Scientific classification
- Kingdom: Animalia
- Phylum: Chordata
- Class: Actinopterygii
- Order: Acanthuriformes
- Family: Lutjanidae
- Genus: Lutjanus
- Species: L. analis
- Binomial name: Lutjanus analis (G. Cuvier, 1828)
- Synonyms: Mesoprion analis G. Cuvier, 1828; Mesoprion sobra (G. Cuvier, 1828); Mesoprion isodon (G. Cuvier, 1828); Mesoprion rosaceus Poey, 1870;

= Mutton snapper =

- Genus: Lutjanus
- Species: analis
- Authority: (G. Cuvier, 1828)
- Conservation status: NT
- Synonyms: Mesoprion analis G. Cuvier, 1828, Mesoprion sobra (G. Cuvier, 1828), Mesoprion isodon (G. Cuvier, 1828), Mesoprion rosaceus Poey, 1870

Species of fish

The mutton snapper (Lutjanus analis) is a species of marine ray-finned fish, a snapper belonging to the family Lutjanidae. It is found in the Western Atlantic Ocean.

== Taxonomy ==
The mutton snapper was first formally described in 1828 by the French zoologist Georges Cuvier with the type locality given as Santo Domingo in the Dominican Republic. The specific name refers to the red, sharply pointed anal fin.

== Description ==
The mutton snapper has a moderately deep, almond shaped body, with a nearly lunate caudal fin. The dorsal fin is almost two lobed and it has a sharply pointed anal fin. The pectoral fin is long, extending just past the origin of the anal fin. Both pairs of nostrils are simple holes. It has small eyes, a straight dorsal profile on the forehead and comparatively large terminal mouth with a protrusible upper jaw which is mostly covered by the cheek bone when the mouth is closed. The jaws are equipped with 1-2 tows of conical teeth with some of the outer row being enlarged into canine-like teeth. The vomerine teeth are arranged in a chevron shaped patch with another patch of teeth on each side of the palate. The dorsal fin has 10-11 spines and 13-14 soft rays while the anal fin contains 3 spines and 7-8 soft rays. The pectoral fin has 15-17, typically 16, rays. This is a colourful species with olive green on the back and upper flanks shading to reddish the lower flanks and abdomen. There is a black spot on the between the lateral line and the spiny part of the dorsal fin. There is a pair of blue stripes beneath the eyes and the higher one continues on to the operculum. The caudal fin has a black margin. When the fish is resting it has 10 to 12 dark vertical bars on the body, these merge into a solid colour when the fish is swimming. The fins are red. Small juveniles, around 15 mm in length, have transparent fins and yellowish brown bands on the body, larger juveniles are marked with yellow bands on their body and a more prominent black spot than the adults. This fish attains a maximum total length of 94 cm, although 50 cm is more typical, and the maximum published weight is 15.6 kg.

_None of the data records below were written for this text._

-- pv_equiv track=rewrite | github.com/griffinhiggins/100AlgorithmsChallenge | ToDo/matrixElementsSum/matrixElementsSum.py | matrixElementsSum
-- ===== SOURCE A (Python) =====
-- def matrixElementsSum(arr):
--     sum = 0
--     length = len(arr) - 1
--     for i,x in enumerate(arr):
--         for j,y in enumerate(x):
--             if i < length:
--                 if arr[i+1][j] == 0:
--                     continue
--             sum += y
--     return sum
-- ===== SOURCE B (Python) =====
-- def matrixElementsSum(arr):
--     total = sum(sum(row) for row in arr)
--     for prev, cur in zip(arr, arr[1:]):
--         for j, v in enumerate(cur):
--             if v == 0 and j < len(prev):
--                 total -= prev[j]
--     return total
-- ===== Notes on version B (the rewrite author's own statement) =====
-- stated objective: alternative
-- what changed: A makes one guarded pass skipping each cell whose below-neighbour is zero via global index lookups arr[i+1][j]; B instead sums the whole matrix in one pass and then, walking adjacent row pairs zip(arr, arr[1:]), subtracts each cell sitting directly above a zero.
import Mathlib
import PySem

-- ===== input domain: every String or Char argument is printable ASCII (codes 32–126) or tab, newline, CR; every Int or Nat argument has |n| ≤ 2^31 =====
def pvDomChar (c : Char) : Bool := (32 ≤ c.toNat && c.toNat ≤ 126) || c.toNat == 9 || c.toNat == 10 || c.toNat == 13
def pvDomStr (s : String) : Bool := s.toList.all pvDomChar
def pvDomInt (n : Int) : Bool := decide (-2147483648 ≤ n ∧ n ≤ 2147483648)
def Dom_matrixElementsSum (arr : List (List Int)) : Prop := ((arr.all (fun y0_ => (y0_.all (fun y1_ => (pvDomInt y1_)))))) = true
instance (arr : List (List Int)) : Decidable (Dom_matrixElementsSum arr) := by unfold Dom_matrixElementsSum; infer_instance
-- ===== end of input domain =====

-- B sums the whole matrix once and then subtracts, over adjacent row pairs, each cell lying
-- directly above a zero — a different decomposition of A's skip rule (objective: alternative).

-- ===== PORT A =====
def matrixElementsSum (arr : List (List Int)) : Int :=
  -- sum = 0; length = len(arr) - 1; nested enumerate loops; arr[i+1][j] via pyGetD
  -- (pyGetD is exact under Pre_, which excludes exactly the IndexError inputs)
  let length : Int := (arr.length : Int) - 1
  (PySem.List.enumerate arr 0).foldl (fun sum ix =>
    (PySem.List.enumerate ix.2 0).foldl (fun sum jy =>
      if ix.1 < length then
        if PySem.List.pyGetD (PySem.List.pyGetD arr (ix.1 + 1) []) jy.1 0 = 0 then sum
        else sum + jy.2
      else sum + jy.2) sum) 0

-- ===== PORT B =====
def matrixElementsSum_alt (arr : List (List Int)) : Int :=
  -- total = sum(sum(row) for row in arr); then for prev, cur in zip(arr, arr[1:]): …
  let total : Int := arr.foldl (fun acc row => acc + row.foldl (fun a v => a + v) 0) 0
  (arr.zip (PySem.List.slice arr (some 1) none)).foldl (fun total pc =>
    (PySem.List.enumerate pc.2 0).foldl (fun total jv =>
      if jv.2 = 0 ∧ jv.1 < (pc.1.length : Int) then total - PySem.List.pyGetD pc.1 jv.1 0
      else total) total) total

-- ===== PRECONDITION & SPEC =====
-- Pre_ excludes exactly the inputs on which A raises IndexError: some row strictly longer
-- than the row below it (then arr[i+1][j] is out of range).
def Pre_matrixElementsSum (arr : List (List Int)) : Prop :=
  ∀ p ∈ arr.zip arr.tail, p.1.length ≤ p.2.length
instance (arr : List (List Int)) : Decidable (Pre_matrixElementsSum arr) := by
  unfold Pre_matrixElementsSum; infer_instance
def pvWitness_matrixElementsSum : List (List Int) := [[1, 2], [0, 3], [4, 0]]

def Spec_matrixElementsSum (arr : List (List Int)) (out : Int) : Prop := out = matrixElementsSum_alt arr
instance (arr : List (List Int)) (out : Int) : Decidable (Spec_matrixElementsSum arr out) := by unfold Spec_matrixElementsSum; infer_instance

-- ===== CLAIM (what is proved, stated in full; the proofs are below) =====
def Claim_equal_matrixElementsSum : Prop := ∀ (arr : List (List Int)), Dom_matrixElementsSum arr → Pre_matrixElementsSum arr → Spec_matrixElementsSum arr (matrixElementsSum arr)

-- ===== LEMMAS AND PROOFS =====

-- cells of `p` lying above a zero of `c`
def pairSub (p c : List Int) : Int :=
  ((p.zip c).map (fun vb => if vb.2 = 0 then vb.1 else 0)).sum
-- cells of `p` kept by A's rule against next row `c`
def pairKeep (p c : List Int) : Int :=
  ((p.zip c).map (fun vb => if vb.2 = 0 then 0 else vb.1)).sum

def rowKeep (x : List Int) (rest : List (List Int)) : Int :=
  match rest with
  | [] => x.sum
  | nxt :: _ => pairKeep x nxt

def sumA : List (List Int) → Int
  | [] => 0
  | x :: rest => rowKeep x rest + sumA rest

def Abody (arr : List (List Int)) (length : Int) : Int → Int × List Int → Int :=
  fun sum ix =>
    (PySem.List.enumerate ix.2 0).foldl (fun sum jy =>
      if ix.1 < length then
        if PySem.List.pyGetD (PySem.List.pyGetD arr (ix.1 + 1) []) jy.1 0 = 0 then sum
        else sum + jy.2
      else sum + jy.2) sum

theorem A_unfold (arr : List (List Int)) :
    matrixElementsSum arr
      = (PySem.List.enumerate arr 0).foldl (Abody arr ((arr.length : Int) - 1)) 0 := rfl

theorem pairKeep_add_pairSub (x : List Int) :
    ∀ (nxt : List Int), x.length ≤ nxt.length → pairKeep x nxt + pairSub x nxt = x.sum := by
  induction x with
  | nil => intro nxt _; simp [pairKeep, pairSub]
  | cons y ys ih =>
    intro nxt h
    cases nxt with
    | nil => simp at h
    | cons b bs =>
      simp only [pairKeep, pairSub, List.zip_cons_cons, List.map_cons, List.sum_cons,
        List.sum_cons] at *
      have := ih bs (by simpa using h)
      by_cases hb : b = 0 <;> simp [hb] <;>
        simp only [pairKeep, pairSub] at this <;> omega

-- inner loop of A, keep branch (row x, next row nxt), generalized start index t
theorem innerA_keep_gen (x : List Int) :
    ∀ (nxt : List Int) (t : Nat) (s : Int), x.length + t ≤ nxt.length →
    (PySem.List.enumerate x (t : Int)).foldl
        (fun sum jy => if PySem.List.pyGetD nxt jy.1 0 = 0 then sum else sum + jy.2) s
      = s + pairKeep x (nxt.drop t) := by
  induction x with
  | nil => intro nxt t s _; simp [pairKeep, PySem.List.enumerate_nil]
  | cons y ys ih =>
    intro nxt t s h
    have ht : t < nxt.length := by simp at h; omega
    have hdrop : nxt.drop t = nxt[t] :: nxt.drop (t + 1) := List.drop_eq_getElem_cons ht
    have hget : PySem.List.pyGetD nxt (t : Int) 0 = nxt[t] := by
      rw [PySem.List.pyGetD_natCast, List.getD_eq_getElem?_getD, List.getElem?_eq_getElem ht]
      rfl
    have hcast : (t : Int) + 1 = ((t + 1 : Nat) : Int) := by push_cast; ring
    have hlen : ys.length + (t + 1) ≤ nxt.length := by simp at h; omega
    rw [PySem.List.enumerate_cons, List.foldl_cons]
    simp only [hget]
    rw [hdrop]
    simp only [pairKeep, List.zip_cons_cons, List.map_cons, List.sum_cons]
    by_cases hz : nxt[t] = 0
    · rw [if_pos hz, hcast, ih nxt (t + 1) s hlen]
      simp [pairKeep, hz]
    · rw [if_neg hz, hcast, ih nxt (t + 1) (s + y) hlen]
      simp only [pairKeep, if_neg hz]
      omega

-- inner loop of A in the last row: plain summation
theorem innerA_sum (x : List Int) :
    ∀ (t : Nat) (s : Int),
    (PySem.List.enumerate x (t : Int)).foldl (fun sum jy => sum + jy.2) s = s + x.sum := by
  induction x with
  | nil => intro t s; simp [PySem.List.enumerate_nil]
  | cons y ys ih =>
    intro t s
    rw [PySem.List.enumerate_cons, List.foldl_cons]
    have hcast : (t : Int) + 1 = ((t + 1 : Nat) : Int) := by push_cast; ring
    rw [hcast, ih (t + 1) (s + y)]
    simp; omega

-- A's loop over the rows from position k
theorem pre_tail (x : List Int) (rest : List (List Int)) :
    Pre_matrixElementsSum (x :: rest) → Pre_matrixElementsSum rest := by
  intro h p hp
  cases rest with
  | nil => simp at hp
  | cons nxt rs =>
    apply h
    simp only [List.tail_cons, List.zip_cons_cons]
    simp only [List.tail_cons] at hp
    exact List.mem_cons_of_mem _ hp

theorem pre_head (x nxt : List Int) (rs : List (List Int)) :
    Pre_matrixElementsSum (x :: nxt :: rs) → x.length ≤ nxt.length := by
  intro h; exact h (x, nxt) (by simp)

-- A's loop over the rows from position k
theorem A_loop (arr : List (List Int)) :
    ∀ (rows : List (List Int)) (k : Nat) (s : Int),
    rows = arr.drop k →
    Pre_matrixElementsSum rows →
    (PySem.List.enumerate rows (k : Int)).foldl (Abody arr ((arr.length : Int) - 1)) s
      = s + sumA rows := by
  intro rows
  induction rows with
  | nil => intro k s _ _; simp [PySem.List.enumerate_nil, sumA]
  | cons x rest ih =>
    intro k s hdrop hch
    have hk : k < arr.length := by
      by_contra hk
      rw [List.drop_eq_nil_of_le (by omega)] at hdrop
      simp at hdrop
    have hrest : rest = arr.drop (k + 1) := by
      have := congrArg List.tail hdrop
      simpa [List.tail_drop] using this
    rw [PySem.List.enumerate_cons, List.foldl_cons]
    have hcast : (k : Int) + 1 = ((k + 1 : Nat) : Int) := by push_cast; ring
    have hbody : Abody arr ((arr.length : Int) - 1) s ((k : Int), x) = s + rowKeep x rest := by
      unfold Abody
      cases rest with
      | nil =>
        have hnil : arr.drop (k + 1) = [] := hrest.symm
        have hlen := List.drop_eq_nil_iff.mp hnil
        have hlast : ¬ ((k : Int) < (arr.length : Int) - 1) := by omega
        simp only [if_neg hlast]
        simpa [rowKeep] using innerA_sum x 0 s
      | cons nxt rest' =>
        have hk1 : k + 1 < arr.length := by
          by_contra hnk
          have hnil : arr.drop (k + 1) = [] := List.drop_eq_nil_of_le (by omega)
          rw [← hrest] at hnil
          simp at hnil
        have hlt : (k : Int) < (arr.length : Int) - 1 := by omega
        have hnxt : PySem.List.pyGetD arr ((k : Int) + 1) [] = nxt := by
          rw [hcast, PySem.List.pyGetD_natCast, List.getD_eq_getElem?_getD]
          rw [← List.head?_drop, ← hrest]
          rfl
        have hlen : x.length ≤ nxt.length := pre_head x nxt rest' hch
        simp only [if_pos hlt, hnxt]
        have := innerA_keep_gen x nxt 0 s (by omega)
        simpa [rowKeep] using this
    rw [hbody, hcast, ih (k + 1) (s + rowKeep x rest) hrest (pre_tail x rest hch)]
    simp [sumA]; omega

-- inner loop of B (current row cur, previous row prev), generalized start index t
theorem innerB_gen (cur : List Int) (prev : List Int) :
    ∀ (t : Nat) (s : Int),
    (PySem.List.enumerate cur (t : Int)).foldl
        (fun total jv => if jv.2 = 0 ∧ jv.1 < (prev.length : Int) then
            total - PySem.List.pyGetD prev jv.1 0 else total) s
      = s - pairSub (prev.drop t) cur := by
  induction cur with
  | nil => intro t s; simp [pairSub, PySem.List.enumerate_nil]
  | cons v vs ih =>
    intro t s
    rw [PySem.List.enumerate_cons, List.foldl_cons]
    have hcast : (t : Int) + 1 = ((t + 1 : Nat) : Int) := by push_cast; ring
    by_cases ht : t < prev.length
    · have hdrop : prev.drop t = prev[t] :: prev.drop (t + 1) := List.drop_eq_getElem_cons ht
      have hget : PySem.List.pyGetD prev (t : Int) 0 = prev[t] := by
        rw [PySem.List.pyGetD_natCast, List.getD_eq_getElem?_getD, List.getElem?_eq_getElem ht]
        rfl
      have htI : (t : Int) < (prev.length : Int) := by exact_mod_cast ht
      simp only [hget]
      rw [hdrop]
      simp only [pairSub, List.zip_cons_cons, List.map_cons, List.sum_cons]
      by_cases hz : v = 0
      · rw [if_pos ⟨hz, htI⟩, hcast, ih (t + 1) (s - prev[t])]
        simp only [pairSub, hz, reduceIte]
        omega
      · rw [if_neg (by intro hc; exact hz hc.1), hcast, ih (t + 1) s]
        simp only [pairSub, if_neg hz]
        omega
    · have htI : ¬ ((t : Int) < (prev.length : Int)) := by
        intro hc
        exact ht (by exact_mod_cast hc)
      have hdrop : prev.drop t = [] := List.drop_eq_nil_of_le (by omega)
      have hdrop1 : prev.drop (t + 1) = [] := List.drop_eq_nil_of_le (by omega)
      rw [if_neg (by intro hc; exact htI hc.2), hcast, ih (t + 1) s]
      simp [pairSub, hdrop, hdrop1]

-- B's outer loop over adjacent row pairs
theorem B_loop (l : List (List Int × List Int)) :
    ∀ (s : Int),
    l.foldl (fun total pc =>
      (PySem.List.enumerate pc.2 0).foldl (fun total jv =>
        if jv.2 = 0 ∧ jv.1 < (pc.1.length : Int) then total - PySem.List.pyGetD pc.1 jv.1 0
        else total) total) s
      = s - (l.map (fun pc => pairSub pc.1 pc.2)).sum := by
  induction l with
  | nil => intro s; simp
  | cons pc rest ih =>
    intro s
    rw [List.foldl_cons]
    have h0 := innerB_gen pc.2 pc.1 0 s
    simp only [Nat.cast_zero, List.drop_zero] at h0
    rw [h0, ih]
    simp only [List.map_cons, List.sum_cons]
    omega

theorem B_total (arr : List (List Int)) :
    arr.foldl (fun acc row => acc + row.foldl (fun a v => a + v) 0) 0
      = (arr.map List.sum).sum := by
  have h : ∀ (row : List Int) (a : Int), row.foldl (fun a v => a + v) a = a + row.sum := by
    intro row
    induction row with
    | nil => intro a; simp
    | cons v vs ih => intro a; rw [List.foldl_cons, ih]; simp; omega
  have h2 : ∀ (l : List (List Int)) (a : Int),
      l.foldl (fun acc row => acc + row.foldl (fun a v => a + v) 0) a
        = a + (l.map List.sum).sum := by
    intro l
    induction l with
    | nil => intro a; simp
    | cons r rs ih =>
      intro a
      rw [List.foldl_cons, h r 0, ih]
      simp only [List.map_cons, List.sum_cons]
      omega
  simpa using h2 arr 0

theorem B_unfold (arr : List (List Int)) :
    matrixElementsSum_alt arr
      = (arr.map List.sum).sum
        - ((arr.zip arr.tail).map (fun pc => pairSub pc.1 pc.2)).sum := by
  unfold matrixElementsSum_alt
  rw [PySem.List.slice_from_one, B_loop, B_total]

theorem sumA_eq (arr : List (List Int)) :
    Pre_matrixElementsSum arr →
    sumA arr
      = (arr.map List.sum).sum
        - ((arr.zip arr.tail).map (fun pc => pairSub pc.1 pc.2)).sum := by
  induction arr with
  | nil => intro _; simp [sumA]
  | cons x rest ih =>
    intro hch
    cases rest with
    | nil => simp [sumA, rowKeep]
    | cons nxt rest' =>
      have hlen : x.length ≤ nxt.length := pre_head x nxt rest' hch
      have hkeep := pairKeep_add_pairSub x nxt hlen
      have := ih (pre_tail x (nxt :: rest') hch)
      simp only [sumA, rowKeep, List.map_cons, List.sum_cons, List.tail_cons,
        List.zip_cons_cons] at *
      omega

-- ===== VERDICT (by name: the statement is the Claim_ definition above) =====
theorem matrixElementsSum_spec : Claim_equal_matrixElementsSum := by
  intro arr _ hpre
  unfold Spec_matrixElementsSum
  have h0 := A_loop arr arr 0 0 (by simp) hpre
  simp only [Nat.cast_zero] at h0
  rw [A_unfold, h0, B_unfold, ← sumA_eq arr hpre]
  omega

== Distribution and habitat ==
The mutton snapper is native to the western Atlantic Ocean where it occurs from Massachusetts in the north to Brazil in the south. It is commonest in the warmer waters of Florida, the Bahamas, the Caribbean Sea and in the Gulf of Mexico. This species occurs in comparatively shallow clear waters at depths from 25 to 95 m where the water temperature is between 18.9 and 27.8 °C. The larger adults live in and around offshore reefs and in area of rock rubble, and the juveniles stay in inshore waters where they can be abundant in habitats such as tidal mangrove creeks, canals and shallow protected bays. The juveniles often shelter within turtle grass beds.

== Biology ==
The mutton snapper is a predatory species which changes its diet during its life cycle. The larvae feed on plankton near the surface of the sea, when they settle to live in the turtle grass beds they eat larger items of plankton and small invertebrates. As they grow they begin to feed on crustaceans, gastropods and smaller fishes, like grunts and mullets. They feed throughout the day, picking at prey. The body colour changes depending on the method of feeding, the dark barred pattern being adopted when feeding near the bottom.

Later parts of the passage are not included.